The following sentences have been added in the Figure captions for figures 2 and 3.

The Figure 2 is adapted with minor alterations in Figure 2 of the article entitled “A radical reimagining of fungal Two-Component regulatory systems by Bourret et al. 2021, Trends Microbiol 29(10):883–893. https://doi.org/10.1016/j.tim.2021.03.005

The Figure 3 is adapted with minor modifications in Figure 3 of the article entitled “The two-component signal transduction system and its regulation in Candida albicans by Liao et al. 2021. Virulence 12(1):1884-1899. DOI: 10.1080/21505594.2021.1949883

The complete caption for Figure 3 is shown below.
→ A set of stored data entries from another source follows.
-- pv_equiv track=rewrite | github.com/foggy-projects/foggy-odoo-bridge | foggy_mcp/lib/foggy/dataset_model/semantic/inline_expression.py | _find_top_level_as
-- ===== SOURCE A (Python) =====
-- def skip_string_literal(text: str, start: int) -> int:
--     """Given ``text[start]`` is a quote char, return index past the closing quote.
--
--     Treats ``\\`` as an escape so ``'a\\'b'`` is consumed as a single literal.
--     If the literal is unterminated, returns ``len(text)``.
--     """
--     quote = text[start]
--     i = start + 1
--     escaped = False
--     length = len(text)
--     while i < length:
--         ch = text[i]
--         if escaped:
--             escaped = False
--         elif ch == "\\":
--             escaped = True
--         elif ch == quote:
--             return i + 1
--         i += 1
--     return i
--
-- def _find_top_level_as(expr: str) -> int:
--     depth = 0
--     i = 0
--     length = len(expr)
--     while i < length:
--         ch = expr[i]
--         if ch in ("'", '"'):
--             i = skip_string_literal(expr, i)
--             continue
--         if ch == "(":
--             depth += 1
--         elif ch == ")":
--             depth -= 1
--         elif depth == 0 and expr[i:i + 4].lower() == " as ":
--             return i
--         i += 1
--     return -1
-- ===== SOURCE B (Python) =====
-- def _find_top_level_as(expr: str) -> int:
--     """Staged re-implementation: first annotate the string, then search.
--
--     Stage 1 runs the scanner once over the whole input with no match logic
--     and no early return, collecting the list of indices the scanner reads at
--     paren depth 0 outside any string literal (quote/paren chars excluded).
--     Stage 2 lowercases the whole string once and returns the first collected
--     index that starts " as "; -1 if none.
--     """
--     eligible = []
--     depth = 0
--     in_string = False
--     quote = "'"  # only read while in_string
--     escaped = False
--     for j, ch in enumerate(expr):
--         if in_string:
--             if escaped:
--                 escaped = False
--             elif ch == "\\":
--                 escaped = True
--             elif ch == quote:
--                 in_string = False
--         elif ch in ("'", '"'):
--             in_string = True
--             quote = ch
--             escaped = False
--         elif ch == "(":
--             depth += 1
--         elif ch == ")":
--             depth -= 1
--         elif depth == 0:
--             eligible.append(j)
--     low = expr.lower()
--     for j in eligible:
--         if low[j:j + 4] == " as ":
--             return j
--     return -1
-- ===== Notes on version B (the rewrite author's own statement) =====
-- stated objective: alternative
-- what changed: Replaced A's single scan with an inner skip-ahead string helper and inline match-and-return by two staged passes: pass 1 annotates the whole input, collecting the indices read at top level outside string literals (no match logic, no early return); pass 2 lowercases the string once and returns the first collected index where the four-character keyword starts.
import Mathlib
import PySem

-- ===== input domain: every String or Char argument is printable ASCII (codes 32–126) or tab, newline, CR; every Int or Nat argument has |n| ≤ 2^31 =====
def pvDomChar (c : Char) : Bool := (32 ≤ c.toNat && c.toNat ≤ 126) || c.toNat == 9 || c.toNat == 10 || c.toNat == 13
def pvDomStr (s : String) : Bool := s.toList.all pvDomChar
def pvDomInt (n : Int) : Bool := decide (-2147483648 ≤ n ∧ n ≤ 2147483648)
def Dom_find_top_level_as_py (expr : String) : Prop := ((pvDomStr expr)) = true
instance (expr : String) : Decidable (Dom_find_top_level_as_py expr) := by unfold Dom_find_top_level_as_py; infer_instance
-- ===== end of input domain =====

-- B replaces A's single scan (with its nested skip-ahead string helper and inline
-- match-and-return) by two staged passes: pass 1 collects the top-level indices,
-- pass 2 searches them against the lowercased string; objective: alternative
-- decomposition, same O(n) cost.

-- ===== PORT A =====
-- skip_string_literal, transliterated: given the suffix AFTER the opening quote and the
-- current 'escaped' flag, returns the number of characters the Python while-loop consumes
-- (so the Python result index is start + 1 + this count; unterminated → the whole suffix).
def pvSkipA (quote : Char) (l : List Char) (escaped : Bool) : Nat :=
  match l with
  | [] => 0
  | ch :: t =>
    if escaped then 1 + pvSkipA quote t false
    else if ch = '\\' then 1 + pvSkipA quote t true
    else if ch = quote then 1
    else 1 + pvSkipA quote t false

-- the while-loop of _find_top_level_as: l is expr.toList.drop i
def pvLoopA (l : List Char) (i : Nat) (depth : Int) : Int :=
  match h : l with
  | [] => -1
  | ch :: t =>
    if ch = '\'' ∨ ch = '"' then
      let n := pvSkipA ch t false
      pvLoopA (t.drop n) (i + 1 + n) depth
    else if ch = '(' then pvLoopA t (i + 1) (depth + 1)
    else if ch = ')' then pvLoopA t (i + 1) (depth - 1)
    else if depth = 0 ∧ PySem.Chars.lower (l.take 4) = [' ', 'a', 's', ' '] then (i : Int)
    else pvLoopA t (i + 1) depth
termination_by l.length
decreasing_by
  all_goals (simp only [List.length_cons, List.length_drop]; omega)

def find_top_level_as_py (expr : String) : Int :=
  pvLoopA expr.toList 0 0

-- ===== PORT B =====
-- Stage 1 of Source B: the annotation loop, collecting (in order) every index the scanner
-- reads at depth 0 outside a string literal; no match logic, no early return.
def pvElig (l : List Char) (j : Nat) (depth : Int)
    (inStr : Bool) (quote : Char) (escaped : Bool) : List Nat :=
  match l with
  | [] => []
  | ch :: t =>
    if inStr then
      if escaped then pvElig t (j + 1) depth true quote false
      else if ch = '\\' then pvElig t (j + 1) depth true quote true
      else if ch = quote then pvElig t (j + 1) depth false quote false
      else pvElig t (j + 1) depth true quote false
    else if ch = '\'' ∨ ch = '"' then pvElig t (j + 1) depth true ch false
    else if ch = '(' then pvElig t (j + 1) (depth + 1) inStr quote escaped
    else if ch = ')' then pvElig t (j + 1) (depth - 1) inStr quote escaped
    else if depth = 0 then j :: pvElig t (j + 1) depth inStr quote escaped
    else pvElig t (j + 1) depth inStr quote escaped

-- Stage 2 of Source B: first collected index where the keyword starts in the lowered string.
-- low[j:j+4] with 0 ≤ j is exactly (low.drop j).take 4 (Python slice clamps at the end).
def pvStage2 (low : List Char) (js : List Nat) : Int :=
  match js with
  | [] => -1
  | j :: rest =>
    if (low.drop j).take 4 = [' ', 'a', 's', ' '] then (j : Int) else pvStage2 low rest

def find_top_level_as_py_alt (expr : String) : Int :=
  pvStage2 (PySem.Chars.lower expr.toList) (pvElig expr.toList 0 0 false '\'' false)

-- ===== PRECONDITION & SPEC =====
def Spec_find_top_level_as_py (expr : String) (out : Int) : Prop := out = find_top_level_as_py_alt expr
instance (expr : String) (out : Int) : Decidable (Spec_find_top_level_as_py expr out) := by unfold Spec_find_top_level_as_py; infer_instance

-- ===== CLAIM (what is proved, stated in full; the proofs are below) =====
def Claim_equal_find_top_level_as_py : Prop := ∀ (expr : String), Dom_find_top_level_as_py expr → Spec_find_top_level_as_py expr (find_top_level_as_py expr)

-- ===== LEMMAS AND PROOFS =====

-- Proof intermediary (not a port): A's scan with the string helper inlined as
-- in_string/quote/escaped flags, one state step per character.
def pvLoopB (l : List Char) (i : Nat) (depth : Int)
    (inStr : Bool) (quote : Char) (escaped : Bool) : Int :=
  match l with
  | [] => -1
  | ch :: t =>
    if inStr then
      if escaped then pvLoopB t (i + 1) depth true quote false
      else if ch = '\\' then pvLoopB t (i + 1) depth true quote true
      else if ch = quote then pvLoopB t (i + 1) depth false quote false
      else pvLoopB t (i + 1) depth true quote false
    else if ch = '\'' ∨ ch = '"' then pvLoopB t (i + 1) depth true ch false
    else if ch = '(' then pvLoopB t (i + 1) (depth + 1) inStr quote escaped
    else if ch = ')' then pvLoopB t (i + 1) (depth - 1) inStr quote escaped
    else if depth = 0 ∧ PySem.Chars.lower ((ch :: t).take 4) = [' ', 'a', 's', ' '] then (i : Int)
    else pvLoopB t (i + 1) depth inStr quote escaped

-- Step 1: the flag machine equals A's loop (outside a string; and inside a string it
-- equals A's loop resumed after the skip helper's jump). Strong induction on length.
lemma pvLoopB_eq_pvLoopA : ∀ (n : Nat) (l : List Char), l.length ≤ n →
    ∀ (i : Nat) (depth : Int) (q : Char) (e : Bool),
      pvLoopB l i depth false q e = pvLoopA l i depth ∧
      pvLoopB l i depth true q e =
        pvLoopA (l.drop (pvSkipA q l e)) (i + pvSkipA q l e) depth := by
  intro n
  induction n with
  | zero =>
    intro l hl i depth q e
    have : l = [] := List.eq_nil_of_length_eq_zero (Nat.le_zero.mp hl)
    subst this
    constructor <;> simp [pvLoopB, pvLoopA, pvSkipA]
  | succ n ih =>
    intro l hl i depth q e
    match l with
    | [] => constructor <;> simp [pvLoopB, pvLoopA, pvSkipA]
    | ch :: t =>
      have ht : t.length ≤ n := by simp at hl; omega
      have hdrop : ∀ (s : Nat), List.drop (1 + s) (ch :: t) = List.drop s t := by
        intro s; rw [Nat.add_comm]; rfl
      constructor
      · rw [pvLoopB, pvLoopA]
        simp only [Bool.false_eq_true, if_false]
        by_cases hq : ch = '\'' ∨ ch = '"'
        · simp only [if_pos hq]
          rw [(ih t ht (i + 1) depth ch false).2, ← hdrop (pvSkipA ch t false)]
        · simp only [if_neg hq]
          by_cases hp : ch = '('
          · simp only [if_pos hp]; exact (ih t ht (i + 1) (depth + 1) q e).1
          · simp only [if_neg hp]
            by_cases hc : ch = ')'
            · simp only [if_pos hc]; exact (ih t ht (i + 1) (depth - 1) q e).1
            · simp only [if_neg hc]
              by_cases hm : depth = 0 ∧ PySem.Chars.lower ((ch :: t).take 4) = [' ', 'a', 's', ' ']
              · simp only [if_pos hm]
              · simp only [if_neg hm]; exact (ih t ht (i + 1) depth q e).1
      · rw [pvLoopB, pvSkipA]
        by_cases he : e = true
        · simp only [if_pos he]
          rw [(ih t ht (i + 1) depth q false).2, hdrop]
          rw [← Nat.add_assoc]; simp
        · have he' : e = false := by cases e <;> simp_all
          subst he'
          simp only [Bool.false_eq_true, if_false]
          by_cases hb : ch = '\\'
          · simp only [if_pos hb]
            rw [(ih t ht (i + 1) depth q true).2, hdrop]
            rw [← Nat.add_assoc]; simp
          · simp only [if_neg hb]
            by_cases hqc : ch = q
            · simp only [if_pos hqc]
              rw [(ih t ht (i + 1) depth q false).1]
              simp
            · simp only [if_neg hqc]
              rw [(ih t ht (i + 1) depth q false).2, hdrop]
              rw [← Nat.add_assoc]; simp

-- Step 2: the flag machine equals B's staged pair on any suffix l = full.drop i:
-- its inline match test at index i is stage 2's test on the lowered full string.
lemma pvLoopB_eq_staged : ∀ (l : List Char) (full : List Char) (i : Nat),
    l = List.drop i full →
    ∀ (depth : Int) (s : Bool) (q : Char) (e : Bool),
      pvLoopB l i depth s q e =
        pvStage2 (PySem.Chars.lower full) (pvElig l i depth s q e) := by
  intro l
  induction l with
  | nil => intro full i h depth s q e; simp [pvLoopB, pvElig, pvStage2]
  | cons ch t ih =>
    intro full i h depth s q e
    have ht : t = List.drop (i + 1) full := by
      have : List.drop (i + 1) full = List.drop 1 (List.drop i full) := by
        rw [List.drop_drop]
      rw [this, ← h]; rfl
    have hmatch : PySem.Chars.lower (List.take 4 (ch :: t)) =
        List.take 4 (List.drop i (PySem.Chars.lower full)) := by
      rw [show (ch :: t) = List.drop i full from h]
      simp [PySem.Chars.lower]
    rw [pvLoopB, pvElig]
    by_cases hs : s = true
    · subst hs
      simp only [if_true]
      by_cases he : e = true
      · subst he; simp only [if_true]; exact ih full (i + 1) ht depth true q false
      · have he' : e = false := by cases e <;> simp_all
        subst he'
        simp only [Bool.false_eq_true, if_false]
        by_cases hb : ch = '\\'
        · simp only [if_pos hb]; exact ih full (i + 1) ht depth true q true
        · simp only [if_neg hb]
          by_cases hqc : ch = q
          · simp only [if_pos hqc]; exact ih full (i + 1) ht depth false q false
          · simp only [if_neg hqc]; exact ih full (i + 1) ht depth true q false
    · have hs' : s = false := by cases s <;> simp_all
      subst hs'
      simp only [Bool.false_eq_true, if_false]
      by_cases hq : ch = '\'' ∨ ch = '"'
      · simp only [if_pos hq]; exact ih full (i + 1) ht depth true ch false
      · simp only [if_neg hq]
        by_cases hp : ch = '('
        · simp only [if_pos hp]; exact ih full (i + 1) ht (depth + 1) false q e
        · simp only [if_neg hp]
          by_cases hc : ch = ')'
          · simp only [if_pos hc]; exact ih full (i + 1) ht (depth - 1) false q e
          · simp only [if_neg hc]
            by_cases hd : depth = 0
            · simp only [if_pos hd]
              by_cases hm : PySem.Chars.lower ((ch :: t).take 4) = [' ', 'a', 's', ' ']
              · rw [if_pos ⟨hd, hm⟩, pvStage2, if_pos (by rw [← hmatch]; exact hm)]
              · rw [if_neg (by intro hcon; exact hm hcon.2), pvStage2,
                    if_neg (by rw [← hmatch]; exact hm)]
                exact ih full (i + 1) ht depth false q e
            · rw [if_neg (by intro hcon; exact hd hcon.1),
                  if_neg hd]
              exact ih full (i + 1) ht depth false q e

-- ===== VERDICT (by name: the statement is the Claim_ definition above) =====
theorem find_top_level_as_py_spec : Claim_equal_find_top_level_as_py := by
  intro expr _
  unfold Spec_find_top_level_as_py find_top_level_as_py find_top_level_as_py_alt
  rw [← (pvLoopB_eq_pvLoopA expr.toList.length expr.toList le_rfl 0 0 '\'' false).1]
  exact pvLoopB_eq_staged expr.toList expr.toList 0 rfl 0 false '\'' false
-- ===== VERDICT (by name: the statement is the Claim_ definition above) =====
theorem check_v_fold_spec : Claim_equal_check_v_fold := by
  intro plan pair smudge _hdom hpre
  obtain ⟨hne, _hsm, himp⟩ := hpre
  unfold Spec_check_v_fold check_v_fold check_v_fold_alt
  simp only []
  have hmap := map_length_pvGrid plan smudge
  have hW : (pvGrid plan smudge).headI.length = plan.headI.length :=
    headI_length_of_map_length hmap
  rw [hW]
  set np := pvGrid plan smudge with hnp
  set w := plan.headI.length with hw
  set k : Int := min (pair.1 + 1) ((w : Int) - pair.2) with hkdef
  by_cases hcase : 0 ≤ pair.1 ∧ pair.2 < (w : Int)
  · obtain ⟨hrectP, hlW, hrW⟩ := himp hcase
    have hrect : ∀ row ∈ np, row.length = w := rect_transfer hmap hrectP
    have hkpos : 0 < k := by simp only [hkdef]; omega
    rw [if_neg (by omega)]
    obtain ⟨lN, hlN⟩ : ∃ lN : Nat, pair.1 = (lN : Int) := ⟨pair.1.toNat, by omega⟩
    obtain ⟨rN, hrN⟩ : ∃ rN : Nat, pair.2 = (rN : Int) := ⟨pair.2.toNat, by omega⟩
    obtain ⟨kN, hkN⟩ : ∃ kN : Nat, k = (kN : Int) := ⟨k.toNat, by omega⟩
    have hkl : kN ≤ lN + 1 := by
      have := min_le_left (pair.1 + 1) ((w : Int) - pair.2); omega
    have hrk : rN + kN ≤ w := by
      have := min_le_right (pair.1 + 1) ((w : Int) - pair.2); omega
    have hlw' : lN < w := by omega
    have hk0 : 0 < kN := by omega
    rw [hlN, hrN, hkN]
    rw [loopA_eq_all (np := np) ((lN : Int)) ((rN : Int)) kN 0 le_rfl (by omega)]
    rw [Bool.eq_iff_iff]
    simp only [List.all_eq_true, List.mem_range]
    constructor
    · intro h row hrow
      rw [row_slices_iff (hrect row hrow) hkl hlw' hrk hk0]
      intro j hj
      have hA := h j hj
      rw [not_anyRow_iff hrect (lN := lN - j) (rN := rN + j) (by omega)
        (by omega) (by omega) (by omega)] at hA
      exact hA row hrow
    · intro h j hj
      rw [not_anyRow_iff hrect (lN := lN - j) (rN := rN + j) (by omega)
        (by omega) (by omega) (by omega)]
      intro row hrow
      exact (row_slices_iff (hrect row hrow) hkl hlw' hrk hk0).mp (h row hrow) j hj
  · have hk0 : k ≤ 0 := by simp only [hkdef]; omega
    rw [if_pos hk0, pvLoopA, dif_neg (by omega)]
The two-component systems (TCS) and their downstream signaling pathways exhibit variations among different fungal species. In most eukaryotes, TCS follows a multistep phosphotransfer model. However, the structure and signal transduction mechanisms of these systems differ across fungi. For instance, Saccharomyces cerevisiae possesses a single histidine protein kinase (HPK), while Candida albicanshas three HPKs, and Cryptococcus neoformans contains seven. The phosphorylation state of an HPK influences the phosphorylation efficiency of response regulators (RRs). In some cases, multiple HPKs regulate a single RR, whereas a single HPK can also control multiple RRs. The Figure 3 is adapted with minor modifications in color scheme and shape of boxes of Figure 3 of the article entitled “The two-component signal transduction system and its regulation in Candida albicans by Liao et al. 2021. Virulence 12(1):1884”. DOI: 10.1080/21505594.2021.1949883

The references that are missing in table 1 (column 5 (references), rows 2-4) are as follows including the full bibliographic details and also needs to be added in the reference list:

Mochochoko bm, pohl ch, o’neill hg (2023). Candida albicans-enteric viral interactions—the prostaglandin e2 connection and host immune responses. iscience 26(1). https://doi.org/10.1016/j.isci.2022.105870

Haas-Stapleton EJ, Lu Y, Hong S, Arita M, Favoreto S, Nigam S, Serhan CN, Agabian N (2007). Candida albicans modulates host defense by biosynthesizing the pro-resolving mediator resolvin E1. PLoS ONE 2(12), e1316. https://doi.org/10.1371/journal.pone.0001316

Mare L, Iatta R, Montagna MT, Luberto C, Del Poeta M (2005). APP1 transcription is regulated by inositol-phosphorylceramide synthase 1-diacylglycerol pathway and is controlled by ATF2 transcription factor in Cryptococcus neoformans. J Biol Chem 280(43), 36055-36064. DOI: 10.1074/jbc.M507285200

Conflict of Interest: Dr Mehboob-ur-Rahman is a member of the Editorial Board of “Functional & Integrative Genomics”.

The original article has been corrected.